[Stored items from a collection]
....

-- pv_equiv track=rewrite | github.com/susiegriggo/Phynteny | phynteny_utils/format_data.py | count_direction
-- ===== SOURCE A (Python) =====
-- def count_direction(sense):
--     """
--     Count the number of genes which have occured with the same orientation
--
--     param sense: Determine the number of sequences which have occured in the same direction.
--     return: List of counts of genes occuring with the same orientation
--     """
--
--     direction_count = []
--     counter = 0
--
--     for i in range(len(sense) - 1):
--
--         if sense[i] == sense[i + 1]:
--             counter += 1
--
--         else:
--             counter = 0
--
--         direction_count.append(counter)
--
--     return direction_count
-- ===== SOURCE B (Python) =====
-- from itertools import groupby
--
--
-- def count_direction(sense):
--     # lengths of maximal runs of equal consecutive orientations
--     groups = [len(list(g)) for _, g in groupby(sense)]
--     if not groups:
--         return []
--     out = list(range(1, groups[0]))
--     for k in groups[1:]:
--         out.append(0)
--         out.extend(range(1, k))
--     return out
-- ===== Notes on version B (the rewrite author's own statement) =====
-- stated objective: alternative
-- what changed: B first builds the maximal runs of equal consecutive orientations with itertools.groupby and then emits, per run, a boundary 0 (except before the first run) followed by 1..len-1, instead of A's index loop over adjacent pairs with a running counter.
import Mathlib
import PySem

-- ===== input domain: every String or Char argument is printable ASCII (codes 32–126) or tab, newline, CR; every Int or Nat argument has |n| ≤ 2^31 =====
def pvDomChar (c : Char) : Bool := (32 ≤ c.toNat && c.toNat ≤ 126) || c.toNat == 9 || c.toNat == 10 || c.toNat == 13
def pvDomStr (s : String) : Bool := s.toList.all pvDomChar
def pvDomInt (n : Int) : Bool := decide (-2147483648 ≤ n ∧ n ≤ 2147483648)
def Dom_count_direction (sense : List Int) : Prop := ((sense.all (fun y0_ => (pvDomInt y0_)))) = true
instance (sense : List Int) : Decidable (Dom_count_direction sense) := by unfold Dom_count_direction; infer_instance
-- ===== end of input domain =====

-- B rebuilds the output from maximal runs of equal consecutive elements (groupby) instead of A's
-- pairwise running counter; objective: alternative decomposition, same cost.

-- ===== PORT A =====
def pvStepA (s : List Int) (st : List Int × Int) (i : Int) : List Int × Int :=
  let counter := if PySem.List.pyGet? s i = PySem.List.pyGet? s (i + 1) then st.2 + 1 else 0
  (st.1 ++ [counter], counter)

def count_direction (sense : List Int) : List Int :=
  ((PySem.List.pyRange 0 ((sense.length : Int) - 1) 1).foldl (pvStepA sense) ([], 0)).1

-- ===== PORT B =====
-- port of itertools.groupby on the orientations: list of (run value, run length)
def pvGroupsStep (x : Int) : List (Int × Nat) → List (Int × Nat)
  | (y, k) :: gs => if x = y then (y, k + 1) :: gs else (x, 1) :: (y, k) :: gs
  | [] => [(x, 1)]

def pvGroups : List Int → List (Int × Nat)
  | [] => []
  | x :: xs => pvGroupsStep x (pvGroups xs)

-- list(range(1, k))
def pvRamp (k : Nat) : List Int := (List.range (k - 1)).map (fun i : Nat => (i : Int) + 1)

def count_direction_alt (sense : List Int) : List Int :=
  match pvGroups sense with
  | [] => []
  | (_, k) :: gs => gs.foldl (fun acc g => (acc ++ [(0 : Int)]) ++ pvRamp g.2) (pvRamp k)

-- ===== PRECONDITION & SPEC =====
def Spec_count_direction (sense : List Int) (out : List Int) : Prop := out = count_direction_alt sense
instance (sense : List Int) (out : List Int) : Decidable (Spec_count_direction sense out) := by unfold Spec_count_direction; infer_instance

-- ===== CLAIM (what is proved, stated in full; the proofs are below) =====
def Claim_equal_count_direction : Prop := ∀ (sense : List Int), Dom_count_direction sense → Spec_count_direction sense (count_direction sense)

-- ===== LEMMAS AND PROOFS =====

-- A's loop, structurally: previous element, current counter, remaining elements
def countA : Int → Int → List Int → List Int
  | _, _, [] => []
  | p, c, x :: xs =>
    let c' := if p = x then c + 1 else 0
    c' :: countA x c' xs

-- [c+1, …, c+k-1]
def rampFrom (c : Int) (k : Nat) : List Int := (List.range (k - 1)).map (fun i : Nat => c + (i : Int) + 1)

def emitRest : List (Int × Nat) → List Int
  | [] => []
  | (_, k) :: gs => (0 :: pvRamp k) ++ emitRest gs

lemma pvRamp_eq_rampFrom (k : Nat) : pvRamp k = rampFrom 0 k := by
  unfold pvRamp rampFrom
  apply List.map_congr_left; intro i _; ring

lemma rampFrom_succ (c : Int) (m : Nat) (h : 1 ≤ m) :
    rampFrom c (m + 1) = (c + 1) :: rampFrom (c + 1) m := by
  apply List.ext_getElem
  · simp [rampFrom]; omega
  · intro i h1 h2
    simp only [rampFrom, Nat.add_sub_cancel, List.length_map, List.length_range] at h1 h2 ⊢
    rcases i with _ | j
    · simp only [List.getElem_map, List.getElem_range, List.getElem_cons_zero]
      push_cast; ring
    · have hj : j < m - 1 := by simp at h2; omega
      simp only [List.getElem_cons_succ, List.getElem_map, List.getElem_range]
      push_cast
      ring

lemma pvGroups_cons_head (x : Int) (xs : List Int) :
    ∃ k gs, pvGroups (x :: xs) = (x, k) :: gs ∧ 1 ≤ k := by
  cases h : pvGroups xs with
  | nil => exact ⟨1, [], by simp [pvGroups, pvGroupsStep, h], le_refl 1⟩
  | cons p gs =>
    obtain ⟨y, k⟩ := p
    by_cases hxy : x = y
    · subst hxy
      exact ⟨k + 1, gs, by simp [pvGroups, pvGroupsStep, h], by omega⟩
    · exact ⟨1, (y, k) :: gs, by simp [pvGroups, pvGroupsStep, h, hxy], le_refl 1⟩

lemma countA_emit : ∀ (xs : List Int) (x c : Int),
    countA x c xs =
      (match pvGroups (x :: xs) with
       | [] => []
       | (_, k) :: gs => rampFrom c k ++ emitRest gs) := by
  intro xs
  induction xs with
  | nil =>
    intro x c
    simp [countA, pvGroups, pvGroupsStep, rampFrom, emitRest]
  | cons y ys ih =>
    intro x c
    obtain ⟨m, gs, hg, hm⟩ := pvGroups_cons_head y ys
    by_cases hxy : x = y
    · subst hxy
      have hstep : pvGroups (x :: x :: ys) = (x, m + 1) :: gs := by
        rw [show pvGroups (x :: x :: ys) = pvGroupsStep x (pvGroups (x :: ys)) from rfl, hg]
        simp [pvGroupsStep]
      rw [hstep]
      simp only [countA, if_true]
      rw [ih x (c + 1), hg, rampFrom_succ c m hm]
      simp
    · have hstep : pvGroups (x :: y :: ys) = (x, 1) :: (y, m) :: gs := by
        rw [show pvGroups (x :: y :: ys) = pvGroupsStep x (pvGroups (y :: ys)) from rfl, hg]
        simp [pvGroupsStep, hxy]
      rw [hstep]
      simp only [countA]
      rw [if_neg hxy, ih y 0, hg]
      simp [rampFrom, emitRest, pvRamp_eq_rampFrom]

lemma foldl_emitRest : ∀ (gs : List (Int × Nat)) (init : List Int),
    gs.foldl (fun acc g => (acc ++ [(0 : Int)]) ++ pvRamp g.2) init = init ++ emitRest gs := by
  intro gs
  induction gs with
  | nil => intro init; simp [emitRest]
  | cons g gs ih =>
    intro init
    obtain ⟨v, k⟩ := g
    rw [List.foldl_cons, ih]
    simp [emitRest]

lemma alt_eq_countA : ∀ (sense : List Int),
    count_direction_alt sense =
      (match sense with
       | [] => []
       | x :: xs => countA x 0 xs) := by
  intro sense
  cases sense with
  | nil => simp [count_direction_alt, pvGroups]
  | cons x xs =>
    show count_direction_alt (x :: xs) = countA x 0 xs
    obtain ⟨k, gs, hg, _⟩ := pvGroups_cons_head x xs
    rw [countA_emit xs x 0, hg]
    simp only [count_direction_alt, hg]
    rw [foldl_emitRest, pvRamp_eq_rampFrom]

lemma bridgeA (s : List Int) : ∀ (n a : Nat) (acc : List Int) (c : Int),
    a < s.length → n = s.length - 1 - a →
    ((PySem.List.pyRange (a : Int) ((s.length : Int) - 1) 1).foldl (pvStepA s) (acc, c)).1
      = acc ++ countA (s.getD a 0) c (s.drop (a + 1)) := by
  intro n
  induction n with
  | zero =>
    intro a acc c ha hn
    have ha' : a = s.length - 1 := by omega
    have hnil : PySem.List.pyRange (a : Int) ((s.length : Int) - 1) 1 = [] := by
      apply PySem.List.pyRange_one_eq_nil; omega
    rw [hnil]
    have : s.drop (a + 1) = [] := by
      apply List.drop_eq_nil_of_le; omega
    simp [this, countA]
  | succ n ih =>
    intro a acc c ha hn
    have halt : a + 1 < s.length := by omega
    have hcons : PySem.List.pyRange (a : Int) ((s.length : Int) - 1) 1
        = (a : Int) :: PySem.List.pyRange ((a : Int) + 1) ((s.length : Int) - 1) 1 := by
      apply PySem.List.pyRange_one_cons; omega
    rw [hcons, List.foldl_cons]
    have hget1 : PySem.List.pyGet? s (a : Int) = some (s.getD a 0) := by
      rw [PySem.List.pyGet?_natCast, List.getElem?_eq_getElem ha, List.getD_eq_getElem s 0 ha]
    have hget2 : PySem.List.pyGet? s ((a : Int) + 1) = some (s.getD (a + 1) 0) := by
      rw [show ((a : Int) + 1) = ((a + 1 : Nat) : Int) by push_cast; ring,
        PySem.List.pyGet?_natCast, List.getElem?_eq_getElem halt, List.getD_eq_getElem s 0 halt]
    have hdrop : s.drop (a + 1) = s.getD (a + 1) 0 :: s.drop (a + 2) := by
      rw [List.getD_eq_getElem s 0 halt]
      exact List.drop_eq_getElem_cons halt
    set c' : Int := if s.getD a 0 = s.getD (a + 1) 0 then c + 1 else 0 with hc'
    have hstep : pvStepA s (acc, c) (a : Int) = (acc ++ [c'], c') := by
      simp only [pvStepA, hget1, hget2, Option.some_inj, hc']
    rw [hstep,
      show ((a : Int) + 1) = ((a + 1 : Nat) : Int) by push_cast; ring,
      ih (a + 1) (acc ++ [c']) c' halt (by omega), hdrop]
    simp [countA, hc']

lemma a_eq_countA : ∀ (sense : List Int),
    count_direction sense =
      (match sense with
       | [] => []
       | x :: xs => countA x 0 xs) := by
  intro sense
  cases sense with
  | nil => simp [count_direction, PySem.List.pyRange_one_eq_nil]
  | cons x xs =>
    have h := bridgeA (x :: xs) ((x :: xs).length - 1 - 0) 0 [] 0 (by simp) rfl
    simpa [count_direction] using h

-- ===== VERDICT (by name: the statement is the Claim_ definition above) =====
theorem count_direction_spec : Claim_equal_count_direction := by
  intro sense _
  unfold Spec_count_direction
  rw [a_eq_countA, alt_eq_countA]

....

**EXERCISE GOAL:**
Scan the lines above for the word "what". Return each one that has it.

**RESPONSE TO THE EXERCISE:**
-- what changed: B first builds the maximal runs of equal consecutive orientations with itertools.groupby and then emits, per run, a boundary 0 (except before the first run) followed by 1..len-1, instead of A's index loop over adjacent pairs with a running counter.
-- ===== CLAIM (what is proved, stated in full; the proofs are below) =====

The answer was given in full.